Scatter (rather than advanced indexing) seems to work on HPU
The only issue is converting helper and slots tensors to an appropriate indexing tensor for the scatter.

Another workaround it to do the dest[helper, slots] = data operation on cpu:

data = data.to('cpu')
helper = helper.to('cpu')
slots = slots.to('cpu')
dest= dest.to('cpu')
dest[helper, slots] = data
data = data.to('hpu')
helper = helper.to('hpu')
slots = slots.to('hpu')
dest= dest.to('hpu')

Though this will likely be slow, so I’d recommend a scatter based workaround better speed

Let us know if the workaround is feasible.
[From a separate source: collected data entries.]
-- ===== CLAIM (what is proved, stated in full; the proofs are below) =====
def Claim_equal_tracker_data_normalization : Prop := ∀ (tracker_data : List String), Dom_tracker_data_normalization tracker_data → Pre_tracker_data_normalization tracker_data → Spec_tracker_data_normalization tracker_data (tracker_data_normalization tracker_data)

-- ===== LEMMAS AND PROOFS =====

-- the two loop bodies, named so the lemmas can speak about them (definitionally the ports' lambdas)
def pvStepA (td : List String) (i : Int) : List String :=
  if pvParse (PySem.List.pyGetD td i "") = pvParse (PySem.List.pyGetD td (i + 1) "") then
    let data := pvParts (PySem.List.pyGetD td (i + 1) "")
    let f := pvParse (PySem.List.pyGetD td (i + 1) "") + 1
    PySem.List.pySetD td (i + 1) (pvRebuild f (PySem.List.pyGetD data 1 "") (PySem.List.pyGetD data 2 ""))
  else td

def pvStepB (out : List String) (line : String) : List String :=
  let prevId := pvParse (PySem.List.pyGetD out (-1) "")
  let curId := pvParse line
  out ++ [if curId = prevId then
            let parts := pvParts line
            pvRebuild (curId + 1) (PySem.List.pyGetD parts 1 "") (PySem.List.pyGetD parts 2 "")
          else line]

lemma pv_pyGetD_neg_one {α : Type} (xs : List α) (d : α) (h : xs ≠ []) :
    PySem.List.pyGetD xs (-1) d = xs.getLast h := by
  have hlen : 0 < xs.length := List.length_pos_iff.mpr h
  simp only [PySem.List.pyGetD, PySem.List.pyGet?, PySem.List.pyIdx?]
  rw [if_neg (by omega), if_pos (by omega)]
  have e : (-(-1 : Int)).toNat = 1 := by omega
  rw [e, List.getLast_eq_getElem, Option.bind_some]
  simp [List.getElem?_eq_getElem (show xs.length - 1 < xs.length by omega)]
Thanks! I haven’t had a chance to try it yet (hopefully in the coming days); instances are very expensive . . .

This code is in the hot path of the training loop, so moving to CPU is not viable. I’m worried that the scatter will also be slower: in the original formulation, we are effectively scattering rows, so (in theory) the kernel can copy a whole row of 4096 elements at once. With the scatter operation built in to torch, we’re forced to specify indices for each element, so even if we fill up that last dim with arange, the kernel can’t optimize over that fairly large last dim.

Do you have any idea when a fix could be available? (Weeks, months?) Thanks again.

Fixes can happen only when a new version is release, which has its own cadence. Once it is fixed in some future release, we’ll post here. In the meanwhile, you might have to workaround by something like scatter unfortunately.